Code4Ro has already created multiple platforms and apps to assist Romanian residents. Among them, the Monitorizare Vot is the first app of its kind in Romania used to monitor elections. Commissioned observers and regular citizens can also use the app to report real-time voting information and voting irregularities in rural communities. Another app called Incognito provides email anonymity to everyone who wants to send sensitive information to the media. Such whistleblowing activity has long been discouraged in Romania, making people reluctant to report on crimes and corruption they witness. Yet another, the International Network on Legal Assistance to Refugees (INLAR) web app, maps NGOs offering legal support for refugees, facilitating knowledge exchange between these entities as well as access to their services and to relevant information for refugees and asylum seekers.
“Apps like this hold the government accountable and help create transparency,” Tyner said.
A Meaningful Launch Date
Throughout his 10 months in Romania, Tyner was struck by how much civic technology plays an integral role in redefining the lives of Romanians and how they are perceived by the rest of Western Europe. While he initially set out to learn about the extent of the Romanian diaspora and communism’s negative impact on Romanian society, he found surprising parallels to his own experience.
“When people think of Romania, they think of Dracula, poverty, or weak infrastructure,” Tyner says. “There aren’t a lot of cities, and compared to other countries in Western Europe—the Netherlands, the UK—it is often perceived as a developing country. In the same way, black people in the United States are not thought of as technologically advanced or sophisticated, Romanians are often talked about in the same way by other countries.”

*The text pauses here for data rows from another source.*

-- pv_equiv track=rewrite | github.com/do0134/crow_study | joo/0524/pro_리코쳇로봇.py | solution
-- ===== SOURCE A (Python) =====
-- from collections import deque
--
-- def solution(board):
--     length = len(board)
--     width = len(board[0])
--     answer = 0
--     dd = [(0, 1), (1, 0), (0, -1), (-1, 0)]
--     ri, rj = 0, 0
--     for i in range(length):
--         for j in range(width):
--             if board[i][j] == "R":
--                 ri, rj = i, j
--
--     def bfs(x, y):
--         q = deque()
--         q.append((x, y))
--         visited = [[0] * width for _ in range(length)]
--         visited[x][y] = 1
--
--         while q:
--             px, py = q.popleft()
--             if board[px][py] == "G":
--                 return visited[px][py]
--             for di, dj in dd:
--                 nx, ny = px, py
--                 while True:
--                     nx, ny = nx + di, ny + dj
--                     if 0 <= nx < length and 0 <= ny < width and board[nx][ny] == "D":
--                         nx -= di
--                         ny -= dj
--                         break
--                     if nx < 0 or nx >= length or ny < 0 or ny >= width:
--                         nx -= di
--                         ny -= dj
--                         break
--                 if not visited[nx][ny]:
--                     visited[nx][ny] = visited[px][py] + 1
--                     q.append((nx, ny))
--         return -1
--
--     answer = bfs(ri, rj)
--     if answer > 0:
--         answer -= 1
--
--     return answer
-- ===== SOURCE B (Python) =====
-- from collections import deque
--
-- def solution(board):
--     L, W = len(board), len(board[0])
--     ri = rj = 0
--     for i in range(L):
--         for j in range(W):
--             if board[i][j] == "R":
--                 ri, rj = i, j
--     # precompute slide-landing per cell and direction by four linear sweeps
--     right = [[0] * W for _ in range(L)]
--     left = [[0] * W for _ in range(L)]
--     down = [[0] * W for _ in range(L)]
--     up = [[0] * W for _ in range(L)]
--     for i in range(L):
--         row = board[i]
--         for j in range(W - 1, -1, -1):
--             right[i][j] = j if j + 1 >= W or row[j + 1] == 'D' else right[i][j + 1]
--         for j in range(W):
--             left[i][j] = j if j == 0 or row[j - 1] == 'D' else left[i][j - 1]
--     for j in range(W):
--         for i in range(L - 1, -1, -1):
--             down[i][j] = i if i + 1 >= L or board[i + 1][j] == 'D' else down[i + 1][j]
--         for i in range(L):
--             up[i][j] = i if i == 0 or board[i - 1][j] == 'D' else up[i - 1][j]
--     dist = [[-1] * W for _ in range(L)]
--     dist[ri][rj] = 0
--     q = deque([(ri, rj)])
--     while q:
--         x, y = q.popleft()
--         if board[x][y] == 'G':
--             return dist[x][y]
--         for nx, ny in ((x, right[x][y]), (down[x][y], y), (x, left[x][y]), (up[x][y], y)):
--             if dist[nx][ny] == -1:
--                 dist[nx][ny] = dist[x][y] + 1
--                 q.append((nx, ny))
--     return -1
-- ===== Notes on version B (the rewrite author's own statement) =====
-- stated objective: alternative
-- what changed: The per-move inner while-loops that slide the robot cell by cell are replaced by four landing tables precomputed with linear row/column sweeps, so each BFS transition becomes an O(1) table lookup; the distance map stores distances directly (start 0) instead of A's visited counter that is decremented at the end.
import Mathlib
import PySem

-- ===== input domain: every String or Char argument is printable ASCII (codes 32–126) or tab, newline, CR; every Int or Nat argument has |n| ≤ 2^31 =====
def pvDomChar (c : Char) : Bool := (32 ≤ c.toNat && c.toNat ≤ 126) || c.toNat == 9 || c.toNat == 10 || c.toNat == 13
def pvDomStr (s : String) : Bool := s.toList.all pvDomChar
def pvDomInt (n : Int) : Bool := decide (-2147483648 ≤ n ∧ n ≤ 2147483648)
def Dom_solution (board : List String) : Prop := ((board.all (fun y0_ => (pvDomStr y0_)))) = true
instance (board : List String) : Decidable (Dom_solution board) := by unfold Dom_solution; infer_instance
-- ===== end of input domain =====

-- B replaces A's per-move cell-by-cell slide loops with landing tables precomputed by
-- linear sweeps, so each BFS transition is a table lookup (objective: alternative algorithm).

-- ===== PORT A =====
-- board[i][j]; under Pre_solution every access made by either Python is in range, so the
-- default ' ' is never read.
def pvGetC (board : List String) (i j : Nat) : Char :=
  ((board.getD i "").toList).getD j ' '

def pvDD : List (Int × Int) := [(0, 1), (1, 0), (0, -1), (-1, 0)]

-- the inner `while True` slide; fuel L+W bounds the number of one-cell steps, which from an
-- in-range start is at most max(L,W), so the fuel never runs out on inputs A accepts
def pvSlideA (L W : Nat) (board : List String) (di dj : Int) : Nat → Int → Int → Int × Int
  | 0, x, y => (x, y)
  | f + 1, x, y =>
    let nx := x + di
    let ny := y + dj
    if nx < 0 ∨ (L : Int) ≤ nx ∨ ny < 0 ∨ (W : Int) ≤ ny ∨ pvGetC board nx.toNat ny.toNat = 'D'
    then (x, y)
    else pvSlideA L W board di dj f nx ny

-- `if not visited[nx][ny]: visited[nx][ny] = visited[px][py] + 1; q.append((nx, ny))`
-- (the visited matrix is represented as a function; all reads/writes are at in-range cells)
def pvMarkA (px py : Nat) (s : List (Nat × Nat) × (Nat → Nat → Int)) (n : Nat × Nat) :
    List (Nat × Nat) × (Nat → Nat → Int) :=
  if s.2 n.1 n.2 = 0 then
    (s.1 ++ [n], fun a b => if a = n.1 ∧ b = n.2 then s.2 px py + 1 else s.2 a b)
  else s

-- the `while q` loop; fuel L*W+1 bounds the number of pops (1 + at most L*W-1 appends),
-- so the fuel never runs out on inputs A accepts
def pvBfsA (L W : Nat) (board : List String) :
    Nat → List (Nat × Nat) → (Nat → Nat → Int) → Int
  | 0, _, _ => -1
  | _ + 1, [], _ => -1
  | f + 1, p :: q, vis =>
    if pvGetC board p.1 p.2 = 'G' then vis p.1 p.2
    else
      let st := pvDD.foldl
        (fun s d =>
          pvMarkA p.1 p.2 s
            (let n := pvSlideA L W board d.1 d.2 (L + W) (p.1 : Int) (p.2 : Int)
             (n.1.toNat, n.2.toNat)))
        (q, vis)
      pvBfsA L W board f st.1 st.2

-- the double scan for the last 'R' (both Pythons contain this same scan)
def pvFindR (board : List String) (L W : Nat) : Nat × Nat :=
  (List.range L).foldl
    (fun p i => (List.range W).foldl
      (fun p' j => if pvGetC board i j = 'R' then (i, j) else p') p)
    (0, 0)

def solution (board : List String) : Int :=
  let L := board.length
  let W := (board.headD "").toList.length
  let rp := pvFindR board L W
  let answer := pvBfsA L W board (L * W + 1) [rp]
    (fun a b => if a = rp.1 ∧ b = rp.2 then 1 else 0)
  if answer > 0 then answer - 1 else answer

-- ===== PORT B =====
-- `for j in range(W-1,-1,-1): right[j] = j if j+1 >= W or g(j+1)=='D' else right[j+1]`
-- (the table row is represented as a function built by the same descending sweep)
def pvSweepR (g : Nat → Char) (W : Nat) : Nat → Nat :=
  (List.range W).foldr
    (fun j t => fun k => if k = j then (if W ≤ j + 1 ∨ g (j + 1) = 'D' then j else t (j + 1)) else t k)
    (fun _ => 0)

-- `for j in range(W): left[j] = j if j == 0 or g(j-1)=='D' else left[j-1]`
def pvSweepL (g : Nat → Char) (W : Nat) : Nat → Nat :=
  (List.range W).foldl
    (fun t j => fun k => if k = j then (if j = 0 ∨ g (j - 1) = 'D' then j else t (j - 1)) else t k)
    (fun _ => 0)

-- the 4-tuple ((x,right[x][y]), (down[x][y],y), (x,left[x][y]), (up[x][y],y))
def pvNbr (board : List String) (L W : Nat) (x y : Nat) : List (Nat × Nat) :=
  [(x, pvSweepR (fun j => pvGetC board x j) W y),
   (pvSweepR (fun i => pvGetC board i y) L x, y),
   (x, pvSweepL (fun j => pvGetC board x j) W y),
   (pvSweepL (fun i => pvGetC board i y) L x, y)]

-- `if dist[nx][ny] == -1: dist[nx][ny] = dist[x][y] + 1; q.append((nx, ny))`
def pvMarkB (x y : Nat) (s : List (Nat × Nat) × (Nat → Nat → Int)) (n : Nat × Nat) :
    List (Nat × Nat) × (Nat → Nat → Int) :=
  if s.2 n.1 n.2 = -1 then
    (s.1 ++ [n], fun a b => if a = n.1 ∧ b = n.2 then s.2 x y + 1 else s.2 a b)
  else s

-- B's `while q` loop over precomputed transitions (same fuel bound as A's)
def pvBfsB (board : List String) (nbr : Nat → Nat → List (Nat × Nat)) :
    Nat → List (Nat × Nat) → (Nat → Nat → Int) → Int
  | 0, _, _ => -1
  | _ + 1, [], _ => -1
  | f + 1, p :: q, dist =>
    if pvGetC board p.1 p.2 = 'G' then dist p.1 p.2
    else
      let st := (nbr p.1 p.2).foldl (pvMarkB p.1 p.2) (q, dist)
      pvBfsB board nbr f st.1 st.2

def solution_alt (board : List String) : Int :=
  let L := board.length
  let W := (board.headD "").toList.length
  let rp := pvFindR board L W
  pvBfsB board (pvNbr board L W) (L * W + 1) [rp]
    (fun a b => if a = rp.1 ∧ b = rp.2 then 0 else -1)

-- ===== PRECONDITION & SPEC =====
-- Pre_ excludes exactly the inputs on which the Python A raises IndexError: the empty board,
-- a zero-width first row, and boards with a row shorter than the first row.
def Pre_solution (board : List String) : Prop :=
  board ≠ [] ∧ 0 < (board.headD "").toList.length ∧
    ∀ s ∈ board, (board.headD "").toList.length ≤ s.toList.length

instance (board : List String) : Decidable (Pre_solution board) := by
  unfold Pre_solution; infer_instance

def pvWitness_solution : List String := (["RG"])

def Spec_solution (board : List String) (out : Int) : Prop := out = solution_alt board
instance (board : List String) (out : Int) : Decidable (Spec_solution board out) := by
  unfold Spec_solution; infer_instance

-- ===== CLAIM (what is proved, stated in full; the proofs are below) =====
def Claim_equal_solution : Prop :=
  ∀ (board : List String), Dom_solution board → Pre_solution board →
    Spec_solution board (solution board)

-- ===== LEMMAS AND PROOFS =====

-- recursive characterisations of the slide destination (proof-only helpers)
def pvSlideRspec (g : Nat → Char) (W : Nat) (j : Nat) : Nat :=
  if W ≤ j + 1 ∨ g (j + 1) = 'D' then j else pvSlideRspec g W (j + 1)
termination_by W - j
decreasing_by omega

def pvSlideLspec (g : Nat → Char) : Nat → Nat
  | 0 => 0
  | j + 1 => if g j = 'D' then j + 1 else pvSlideLspec g j

theorem pvSlideRspec_lt (g : Nat → Char) (W : Nat) :
    ∀ j, j < W → pvSlideRspec g W j < W := by
  intro j
  induction j using pvSlideRspec.induct g W with
  | case1 j h => intro hj; rw [pvSlideRspec, if_pos h]; exact hj
  | case2 j h ih =>
    intro _; rw [pvSlideRspec, if_neg h]; exact ih (by omega)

From his Fulbright–Nat Geo experience, Tyner crafted a 15-minute documentary, which debuts in December 2019 on National Geographic’s website. The launch date was crucial to meet: December not only marks the 30th anniversary of the end of the Romanian Revolution in 1989 and communism in the country, it also coincides with a multi-year civic uprising against the country’s corrupt Social Democratic Party.
Tyner, who now works full-time as a researcher for Google in San Francisco, returned from Romania in July. Since then, he’s spent the majority of his free time immersed in the onerous task of post-production for his forthcoming film. For hours each day, Tyner has muddled through more than 60 terabytes of footage, including interviews and B-roll.
“Film editing is like writing a book,” he says. “You start with a storyboard, but then it takes structure and narration to really tell a story.”
The documentary explores how technology functions as a tool for political and personal liberation in Romania—how it helps communities cast into a diaspora negotiate displacement, transcend material conditions, and ultimately construct new identities.
“My ultimate goal is to tell a story about the power of technology from the point of view of people and communities that are not historically associated with modernity and technological advancement,” Tyner explains. “At this time when our societal relationships to technology grow more complicated, the film aims to remind us that technology does have the potential to be a tool for liberation. But it depends on the eyes through which you see it.”
Once his documentary is released, he plans to incorporate more content and animations and ultimately submit a longer version of the film to a variety of film festivals. He also added that the project, Fulbright and all, wouldn’t have been possible without his Wesleyan education.
“Without eye-opening classes in anthropology and sociology, I wouldn’t have the language to talk or even think about a project like this,” he says. “I’m privileged to have gone to Wesleyan, and so grateful to Wesleyan for equipping me with tools to view myself and the world.”